(Stored entries)
* * * *

-- pv_equiv track=rewrite | github.com/GauchoAI/chuk-lazurus | examples/inference/demo_a_parametric_recall.py | detect_hedging
-- ===== SOURCE A (Python) =====
-- def detect_hedging(answer: str) -> bool:
--     """Check if the answer contains hedging language."""
--     hedges = [
--         "i think", "i believe", "i'm not sure", "i don't know",
--         "uncertain", "possibly", "perhaps", "might be", "may have",
--         "it's unclear", "not certain",
--     ]
--     lower = answer.lower()
--     return any(h in lower for h in hedges)
-- ===== SOURCE B (Python) =====
-- def detect_hedging(answer: str) -> bool:
--     """Check if the answer contains hedging language."""
--     hedges = [
--         "i think", "i believe", "i'm not sure", "i don't know",
--         "uncertain", "possibly", "perhaps", "might be", "may have",
--         "it's unclear", "not certain",
--     ]
--     lower = answer.lower()
--     # single left-to-right scan over positions: does any hedge start here?
--     return any(
--         any(lower.startswith(h, i) for h in hedges)
--         for i in range(len(lower) + 1)
--     )
-- ===== Notes on version B (the rewrite author's own statement) =====
-- stated objective: alternative
-- what changed: Replaces the per-phrase substring search (one 'h in lower' scan per hedge) by a single position-driven scan of the lowercased answer that at each index checks whether any hedge phrase starts there.
import Mathlib
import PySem

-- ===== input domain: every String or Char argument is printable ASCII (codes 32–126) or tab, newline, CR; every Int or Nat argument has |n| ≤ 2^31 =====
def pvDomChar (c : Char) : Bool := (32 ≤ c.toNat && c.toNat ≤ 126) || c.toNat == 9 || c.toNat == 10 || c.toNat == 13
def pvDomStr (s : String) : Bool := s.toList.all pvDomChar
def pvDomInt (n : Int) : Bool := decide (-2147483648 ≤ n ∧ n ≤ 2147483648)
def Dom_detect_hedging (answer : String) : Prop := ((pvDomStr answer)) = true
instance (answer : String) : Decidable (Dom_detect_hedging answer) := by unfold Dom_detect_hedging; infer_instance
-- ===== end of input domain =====

-- B replaces the per-phrase substring search by a single position-driven scan of the
-- lowercased answer (at each index: does some hedge start here?); alternative structure, same cost.

-- the hedge phrases (shared constant of both Pythons)
def pvHedges : List String :=
  ["i think", "i believe", "i'm not sure", "i don't know",
   "uncertain", "possibly", "perhaps", "might be", "may have",
   "it's unclear", "not certain"]

-- ===== PORT A =====
def detect_hedging (answer : String) : Bool :=
  let lower := PySem.Str.lower answer
  pvHedges.any (fun h => PySem.Str.isIn h lower)

-- ===== PORT B =====
-- lower.startswith(h, i) for 0 ≤ i ≤ len(lower) is exactly: h is a prefix of lower's suffix at i
def detect_hedging_alt (answer : String) : Bool :=
  let cs := PySem.Chars.lower answer.toList
  (List.range (cs.length + 1)).any (fun i =>
    pvHedges.any (fun h => PySem.Chars.startswith (cs.drop i) h.toList))

-- ===== PRECONDITION & SPEC =====
def Spec_detect_hedging (answer : String) (out : Bool) : Prop := out = detect_hedging_alt answer
instance (answer : String) (out : Bool) : Decidable (Spec_detect_hedging answer out) := by unfold Spec_detect_hedging; infer_instance

-- ===== CLAIM (what is proved, stated in full; the proofs are below) =====
def Claim_equal_detect_hedging : Prop := ∀ (answer : String), Dom_detect_hedging answer → Spec_detect_hedging answer (detect_hedging answer)

-- ===== LEMMAS AND PROOFS =====

-- 'sub in s' holds iff some bounded start index carries sub as a prefix of the suffix there
lemma isIn_iff_exists_bounded (sub s : List Char) :
    PySem.Chars.isIn sub s = true ↔ ∃ i < s.length + 1, sub <+: s.drop i := by
  rw [← PySem.Chars.exists_prefix_drop_iff_isIn]
  constructor
  · rintro ⟨j, hj⟩
    exact ⟨min j s.length, by omega, by
      rcases le_or_gt j s.length with h | h
      · simpa [min_eq_left h] using hj
      · have : s.drop j = [] := List.drop_eq_nil_of_le (by omega)
        simp [min_eq_right (le_of_lt h), List.drop_length, this ▸ hj]⟩
  · rintro ⟨i, _, hi⟩
    exact ⟨i, hi⟩

-- ===== VERDICT (by name: the statement is the Claim_ definition above) =====
theorem detect_hedging_spec : Claim_equal_detect_hedging := by
  intro answer _
  unfold Spec_detect_hedging detect_hedging detect_hedging_alt
  rw [Bool.eq_iff_iff]
  simp only [List.any_eq_true, List.mem_range, PySem.Str.isIn_eq,
    PySem.Str.toList_lower, PySem.Chars.startswith_iff]
  constructor
  · rintro ⟨h, hmem, hin⟩
    obtain ⟨i, hi, hp⟩ := (isIn_iff_exists_bounded _ _).mp hin
    exact ⟨i, hi, h, hmem, hp⟩
  · rintro ⟨i, hi, h, hmem, hp⟩
    exact ⟨h, hmem, (isIn_iff_exists_bounded _ _).mpr ⟨i, hi, hp⟩⟩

* * * *

Exercise requirements>
Using the data above, transcribe the lines that run from the line with "any hedge start here?" to the line with "-- ===== Notes", both ends kept, and output nothing else.

Finished task>
--     # single left-to-right scan over positions: does any hedge start here?
--     return any(
--         any(lower.startswith(h, i) for h in hedges)
--         for i in range(len(lower) + 1)
--     )
-- ===== Notes on version B (the rewrite author's own statement) =====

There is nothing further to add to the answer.